• _ACTIVITY_: Your answer must contain each line of the listing in which "intro" appears, copied in full.

• _RECORDS PROVIDED_:
-- pv_equiv track=rewrite | github.com/spack/spack-it | generate/util.py | extract_distilled_cmake
-- ===== SOURCE A (Python) =====
-- def extract_distilled_cmake(distilled):
--     # leverages cmake_distilled to extract the detected variants and dependencies...
--     detected_dependencies = []
--     detected_variants = []
--     in_summary = False
--     # it's probably more performant to expect that they would only be on the bottom three lines
--     # but don't want to run into parsing issues yet...
--     for line in distilled.splitlines():
--         if line.strip() == "SUMMARY":
--             in_summary = True
--             continue
--         if in_summary:
--             tokens = line.strip().split()
--             if not tokens:
--                 continue
--             if tokens[0] == "variants":
--                 detected_variants = tokens[1:]
--             elif tokens[0] == "dependencies":
--                 detected_dependencies = tokens[1:]
--
--     return detected_dependencies, detected_variants
-- ===== SOURCE B (Python) =====
-- def extract_distilled_cmake(distilled):
--     # Locate the first SUMMARY line, then search BACKWARDS from the end for the
--     # last "dependencies" / "variants" line after it (early exit, no accumulator).
--     lines = distilled.splitlines()
--     for i, l in enumerate(lines):
--         if l.strip() == "SUMMARY":
--             break
--     else:
--         return [], []
--     tail = lines[i + 1:]
--
--     def last_tokens(key):
--         for line in reversed(tail):
--             toks = line.strip().split()
--             if toks and toks[0] == key:
--                 return toks[1:]
--         return []
--
--     return last_tokens("dependencies"), last_tokens("variants")
-- ===== Notes on version B (the rewrite author's own statement) =====
-- stated objective: alternative
-- what changed: Replaces A's forward single-pass state machine (in_summary flag plus two mutated accumulators) by a search-based algorithm: find the first SUMMARY line, then run two independent backward scans over the lines after it, each returning the tokens of the first 'dependencies'/'variants' line met from the end (last-wins becomes first-match-in-reverse with early exit), with no accumulated state at all.
import Mathlib
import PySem

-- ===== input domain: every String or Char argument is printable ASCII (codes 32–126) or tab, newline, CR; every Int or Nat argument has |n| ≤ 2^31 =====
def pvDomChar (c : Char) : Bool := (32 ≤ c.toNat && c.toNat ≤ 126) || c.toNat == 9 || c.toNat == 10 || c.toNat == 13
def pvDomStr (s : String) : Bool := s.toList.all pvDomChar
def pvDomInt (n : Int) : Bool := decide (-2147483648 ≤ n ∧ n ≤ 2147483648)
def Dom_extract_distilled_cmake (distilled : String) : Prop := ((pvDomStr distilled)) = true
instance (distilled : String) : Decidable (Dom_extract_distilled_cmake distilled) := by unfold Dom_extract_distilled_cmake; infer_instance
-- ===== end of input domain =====

-- B replaces A's forward state machine by: find the SUMMARY line, then two backward early-exit searches for the last 'dependencies'/'variants' line; same cost, different algorithm.

-- ===== PORT A =====
-- loop body of A: state = (detected_dependencies, detected_variants, in_summary)
def pvStepA (st : List String × List String × Bool) (line : String) : List String × List String × Bool :=
  if PySem.Str.strip line = "SUMMARY" then (st.1, st.2.1, true)
  else if st.2.2 then
    match PySem.Str.split₀ (PySem.Str.strip line) with
    | [] => st
    | t :: rest =>
      if t = "variants" then (st.1, rest, st.2.2)
      else if t = "dependencies" then (rest, st.2.1, st.2.2)
      else st
  else st

def extract_distilled_cmake (distilled : String) : List String × List String :=
  let st := (PySem.Str.splitlines distilled).foldl pvStepA ([], [], false)
  (st.1, st.2.1)

-- ===== PORT B =====
-- last_tokens: first match scanning the (already reversed) list head-first, early exit
def pvLastTokens (key : String) : List String → List String
  | [] => []
  | l :: rest =>
    match PySem.Str.split₀ (PySem.Str.strip l) with
    | t :: ts => if t = key then ts else pvLastTokens key rest
    | [] => pvLastTokens key rest

def extract_distilled_cmake_alt (distilled : String) : List String × List String :=
  let lines := PySem.Str.splitlines distilled
  match lines.findIdx? (fun l => PySem.Str.strip l == "SUMMARY") with
  | none => ([], [])
  | some i =>
    let tail := (lines.drop (i + 1)).reverse
    (pvLastTokens "dependencies" tail, pvLastTokens "variants" tail)

-- ===== PRECONDITION & SPEC =====
def Spec_extract_distilled_cmake (distilled : String) (out : List String × List String) : Prop := out = extract_distilled_cmake_alt distilled
instance (distilled : String) (out : List String × List String) : Decidable (Spec_extract_distilled_cmake distilled out) := by unfold Spec_extract_distilled_cmake; infer_instance

-- ===== CLAIM =====
def Claim_equal_extract_distilled_cmake : Prop := ∀ (distilled : String), Dom_extract_distilled_cmake distilled → Spec_extract_distilled_cmake distilled (extract_distilled_cmake distilled)

-- ===== LEMMAS AND PROOFS =====

-- option-valued variant of pvLastTokens used only inside the proof
def pvLastTokens? (key : String) : List String → Option (List String)
  | [] => none
  | l :: rest =>
    match PySem.Str.split₀ (PySem.Str.strip l) with
    | t :: ts => if t = key then some ts else pvLastTokens? key rest
    | [] => pvLastTokens? key rest

lemma pvLastTokens_eq_opt (key : String) (xs : List String) :
    pvLastTokens key xs = (pvLastTokens? key xs).getD [] := by
  induction xs with
  | nil => rfl
  | cons l rest ih =>
    simp only [pvLastTokens, pvLastTokens?]
    cases hs : PySem.Str.split₀ (PySem.Str.strip l) with
    | nil => exact ih
    | cons t ts =>
      by_cases h : t = key
      · simp [h]
      · simp [h, ih]

lemma pvLastTokens?_append (key : String) (xs ys : List String) :
    pvLastTokens? key (xs ++ ys)
      = ((pvLastTokens? key xs).or (pvLastTokens? key ys)) := by
  induction xs with
  | nil => simp [pvLastTokens?]
  | cons l rest ih =>
    simp only [List.cons_append, pvLastTokens?]
    cases hs : PySem.Str.split₀ (PySem.Str.strip l) with
    | nil => exact ih
    | cons t ts =>
      by_cases h : t = key
      · simp [h]
      · simp [h, ih]

-- A's fold once the flag is set computes B's two backward searches (over the reversed list)
lemma foldA_true_eq_searches (lines : List String) (d v : List String) :
    lines.foldl pvStepA (d, v, true)
      = ((pvLastTokens? "dependencies" lines.reverse).getD d,
         (pvLastTokens? "variants" lines.reverse).getD v, true) := by
  induction lines generalizing d v with
  | nil => rfl
  | cons l rest ih =>
    simp only [List.foldl, List.reverse_cons, pvLastTokens?_append]
    have hline : ∀ (key : String) (d0 : List String),
        (((pvLastTokens? key rest.reverse).or (pvLastTokens? key [l])).getD d0)
          = (pvLastTokens? key rest.reverse).getD ((pvLastTokens? key [l]).getD d0) := by
      intro key d0
      cases pvLastTokens? key rest.reverse <;> simp [Option.or]
    rw [hline, hline]
    by_cases hsum : PySem.Str.strip l = "SUMMARY"
    · have hs : PySem.Str.split₀ (PySem.Str.strip l) = ["SUMMARY"] := by rw [hsum]; decide
      have h1 : pvStepA (d, v, true) l = (d, v, true) := by simp [pvStepA, hsum]
      have h2 : ∀ key ∈ ["dependencies", "variants"], pvLastTokens? (key : String) [l] = none := by
        intro key hk
        fin_cases hk <;> simp [pvLastTokens?, hs]
      rw [h1, ih]
      simp [h2 "dependencies" (by simp), h2 "variants" (by simp)]
    · cases hs : PySem.Str.split₀ (PySem.Str.strip l) with
      | nil =>
        have h1 : pvStepA (d, v, true) l = (d, v, true) := by simp [pvStepA, hsum, hs]
        rw [h1, ih]
        simp [pvLastTokens?, hs]
      | cons t ts =>
        by_cases hv : t = "variants"
        · have h1 : pvStepA (d, v, true) l = (d, ts, true) := by simp [pvStepA, hsum, hs, hv]
          rw [h1, ih]
          simp [pvLastTokens?, hs, hv]
        · by_cases hd : t = "dependencies"
          · have h1 : pvStepA (d, v, true) l = (ts, v, true) := by
              simp [pvStepA, hsum, hs, hd]
            rw [h1, ih]
            simp [pvLastTokens?, hs, hd]
          · have h1 : pvStepA (d, v, true) l = (d, v, true) := by
              simp [pvStepA, hsum, hs, hv, hd]
            rw [h1, ih]
            simp [pvLastTokens?, hs, hv, hd]

lemma foldA_eq_alt (lines : List String) :
    (let st := lines.foldl pvStepA ([], [], false); ((st.1, st.2.1) : List String × List String))
      = match lines.findIdx? (fun l => PySem.Str.strip l == "SUMMARY") with
        | none => ([], [])
        | some i =>
          let tail := (lines.drop (i + 1)).reverse
          (pvLastTokens "dependencies" tail, pvLastTokens "variants" tail) := by
  induction lines with
  | nil => rfl
  | cons l rest ih =>
    by_cases h : PySem.Str.strip l = "SUMMARY"
    · have hp : (fun l => PySem.Str.strip l == "SUMMARY") l = true := by simp [h]
      simp only [List.foldl, List.findIdx?_cons, hp, if_true]
      have h1 : pvStepA ([], [], false) l = ([], [], true) := by simp [pvStepA, h]
      rw [h1, foldA_true_eq_searches]
      simp [pvLastTokens_eq_opt]
    · have hp : (fun l => PySem.Str.strip l == "SUMMARY") l = false := by simp [h]
      have h1 : pvStepA ([], [], false) l = ([], [], false) := by simp [pvStepA, h]
      simp only [List.foldl, List.findIdx?_cons, hp]
      rw [h1]
      cases hf : rest.findIdx? (fun l => PySem.Str.strip l == "SUMMARY") with
      | none => simpa [hf] using ih
      | some i => simpa [hf, List.drop_succ_cons] using ih

-- ===== VERDICT =====
theorem extract_distilled_cmake_spec : Claim_equal_extract_distilled_cmake := by
  intro distilled _
  unfold Spec_extract_distilled_cmake extract_distilled_cmake extract_distilled_cmake_alt
  exact foldA_eq_alt (PySem.Str.splitlines distilled)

• _EXERCISE RESULT_:
      intro key d0
        intro key hk
  intro distilled _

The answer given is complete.